_The task_
Lines that contain the string "statement" are the ones to list; copy all of them from the records.

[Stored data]
********************

-- pv_equiv track=rewrite | github.com/alyaazab/8-puzzle | puzzle.py | isValidState
-- ===== SOURCE A (Python) =====
-- def isValidState(puzzle):
--   values = {'0', '1', '2', '3', '4', '5', '6', '7', '8'}
--   for i in range(len(puzzle)):
--     for j in range(len(puzzle[i])):
--       if puzzle[i][j] in values:
--         values.remove(puzzle[i][j])
--       else:
--         return False
--
--   if len(values) > 0:
--     return False
--   return True
-- ===== SOURCE B (Python) =====
-- def isValidState(puzzle):
--   cells = [cell for row in puzzle for cell in row]
--   return sorted(cells) == ['0', '1', '2', '3', '4', '5', '6', '7', '8']
-- ===== Notes on version B (the rewrite author's own statement) =====
-- stated objective: simpler
-- what changed: Replaces the nested index loops that stream cells through a shrinking set with early exit by a flatten-then-compare: collect all cells into one list and test whether sorting it yields exactly ['0'..'8'].
import Mathlib
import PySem

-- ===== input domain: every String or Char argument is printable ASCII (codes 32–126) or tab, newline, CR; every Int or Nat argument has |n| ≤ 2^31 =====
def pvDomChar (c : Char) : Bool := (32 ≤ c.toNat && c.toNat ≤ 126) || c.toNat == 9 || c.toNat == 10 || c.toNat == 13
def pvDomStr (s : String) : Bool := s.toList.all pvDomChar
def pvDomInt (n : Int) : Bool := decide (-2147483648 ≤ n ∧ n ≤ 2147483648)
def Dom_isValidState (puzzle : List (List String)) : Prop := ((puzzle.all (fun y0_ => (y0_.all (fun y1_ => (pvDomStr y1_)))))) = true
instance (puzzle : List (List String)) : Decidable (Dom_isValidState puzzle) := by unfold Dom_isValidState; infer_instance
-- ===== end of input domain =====

-- B flattens the grid once and compares its sorted cell list with ['0'..'8'] — simpler than A's
-- streaming remove-from-set loop with early exit; return value proved equal on all inputs.

-- ===== PORT A =====
-- inner loop: for j in range(len(row)): if row[j] in values: values.remove(row[j]) else: return False
def pvGoCellA : List String → PySem.Set String → Option (PySem.Set String)
  | [], v => some v
  | c :: cs, v => if PySem.Set.contains v c then pvGoCellA cs (PySem.Set.discard v c) else none

-- outer loop over the rows, threading the set; none = the early 'return False'
def pvGoRowA : List (List String) → PySem.Set String → Option (PySem.Set String)
  | [], v => some v
  | r :: rs, v =>
    match pvGoCellA r v with
    | none => none
    | some v' => pvGoRowA rs v'

def isValidState (puzzle : List (List String)) : Bool :=
  match pvGoRowA puzzle (PySem.Set.ofList ["0", "1", "2", "3", "4", "5", "6", "7", "8"]) with
  | none => false
  | some values => if 0 < values.length then false else true

-- ===== PORT B =====
def isValidState_alt (puzzle : List (List String)) : Bool :=
  let cells := puzzle.flatMap (fun row => row)
  decide (PySem.List.sorted cells (fun x => x) false = ["0", "1", "2", "3", "4", "5", "6", "7", "8"])

-- ===== PRECONDITION & SPEC =====
def Spec_isValidState (puzzle : List (List String)) (out : Bool) : Prop := out = isValidState_alt puzzle
instance (puzzle : List (List String)) (out : Bool) : Decidable (Spec_isValidState puzzle out) := by unfold Spec_isValidState; infer_instance

-- ===== CLAIM (what is proved, stated in full; the proofs are below) =====
def Claim_equal_isValidState : Prop := ∀ (puzzle : List (List String)), Dom_isValidState puzzle → Spec_isValidState puzzle (isValidState puzzle)

-- ===== LEMMAS AND PROOFS =====

theorem pvGoCellA_append (xs ys : List String) (v : PySem.Set String) :
    pvGoCellA (xs ++ ys) v = (pvGoCellA xs v).bind (fun v' => pvGoCellA ys v') := by
  induction xs generalizing v with
  | nil => simp [pvGoCellA]
  | cons c cs ih =>
    simp only [List.cons_append, pvGoCellA]
    split_ifs with h
    · exact ih _
    · rfl

theorem pvGoRowA_flatten (rows : List (List String)) (v : PySem.Set String) :
    pvGoRowA rows v = pvGoCellA (rows.flatMap (fun row => row)) v := by
  induction rows generalizing v with
  | nil => simp [pvGoRowA, pvGoCellA]
  | cons r rs ih =>
    simp only [List.flatMap_cons, pvGoRowA, pvGoCellA_append]
    cases pvGoCellA r v with
    | none => rfl
    | some v' => simpa using ih v'

theorem pvGoCellA_empty_iff (cs : List String) (v : PySem.Set String) (hv : v.Nodup) :
    pvGoCellA cs v = some [] ↔ cs.Perm v := by
  induction cs generalizing v with
  | nil =>
    simp only [pvGoCellA, Option.some.injEq]
    exact ⟨fun h => by simp [h], fun h => List.nil_perm.mp h⟩
  | cons c cs ih =>
    simp only [pvGoCellA]
    by_cases hc : c ∈ v
    · have hcontains : PySem.Set.contains v c = true :=
        List.elem_eq_true_of_mem hc
      rw [if_pos hcontains]
      have herase : PySem.Set.discard v c = v.erase c := by
        unfold PySem.Set.discard
        exact (hv.erase_eq_filter c).symm
      rw [herase, ih _ (hv.erase c), List.cons_perm_iff_perm_erase]
      exact ⟨fun h => ⟨hc, h⟩, fun h => h.2⟩
    · have hcontains : PySem.Set.contains v c = false := by
        simp only [PySem.Set.contains, List.contains_eq_mem, decide_eq_false_iff_not]
        exact hc
      simp only [hcontains, Bool.false_eq_true, if_false]
      constructor
      · intro h; exact absurd h (by simp)
      · intro h; exact absurd (h.mem_iff.mp (List.mem_cons_self)) hc

theorem pvA_iff (puzzle : List (List String)) :
    isValidState puzzle = true ↔
      (puzzle.flatMap (fun row => row)).Perm ["0", "1", "2", "3", "4", "5", "6", "7", "8"] := by
  have hset : PySem.Set.ofList ["0", "1", "2", "3", "4", "5", "6", "7", "8"]
      = ["0", "1", "2", "3", "4", "5", "6", "7", "8"] := by decide
  have hnd : (["0", "1", "2", "3", "4", "5", "6", "7", "8"] : List String).Nodup := by decide
  unfold isValidState
  rw [pvGoRowA_flatten, hset]
  rw [← pvGoCellA_empty_iff _ _ hnd]
  cases h : pvGoCellA (puzzle.flatMap (fun row => row)) ["0", "1", "2", "3", "4", "5", "6", "7", "8"] with
  | none => simp
  | some v =>
    simp only [Option.some.injEq]
    constructor
    · intro hb
      by_cases hlen : 0 < v.length
      · rw [if_pos hlen] at hb; exact absurd hb (by simp)
      · exact List.eq_nil_of_length_eq_zero (by omega)
    · intro hb; rw [hb]; simp

theorem pvB_iff (puzzle : List (List String)) :
    isValidState_alt puzzle = true ↔
      (puzzle.flatMap (fun row => row)).Perm ["0", "1", "2", "3", "4", "5", "6", "7", "8"] := by
  unfold isValidState_alt
  simp only [decide_eq_true_eq]
  have hsorted : PySem.List.sorted (["0", "1", "2", "3", "4", "5", "6", "7", "8"] : List String)
      (fun x => x) false = ["0", "1", "2", "3", "4", "5", "6", "7", "8"] :=
    PySem.List.sorted_eq_self_of_pairwise _ (fun x => x) (by norm_num; decide)
  conv_lhs => rw [← hsorted]
  rw [PySem.List.sorted_id_eq_sorted_id_iff_perm]

-- ===== VERDICT (by name: the statement is the Claim_ definition above) =====
theorem isValidState_spec : Claim_equal_isValidState := by
  intro puzzle _
  unfold Spec_isValidState
  rw [Bool.eq_iff_iff, pvA_iff, pvB_iff]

********************

_Written response_
-- ===== Notes on version B (the rewrite author's own statement) =====
-- ===== VERDICT (by name: the statement is the Claim_ definition above) =====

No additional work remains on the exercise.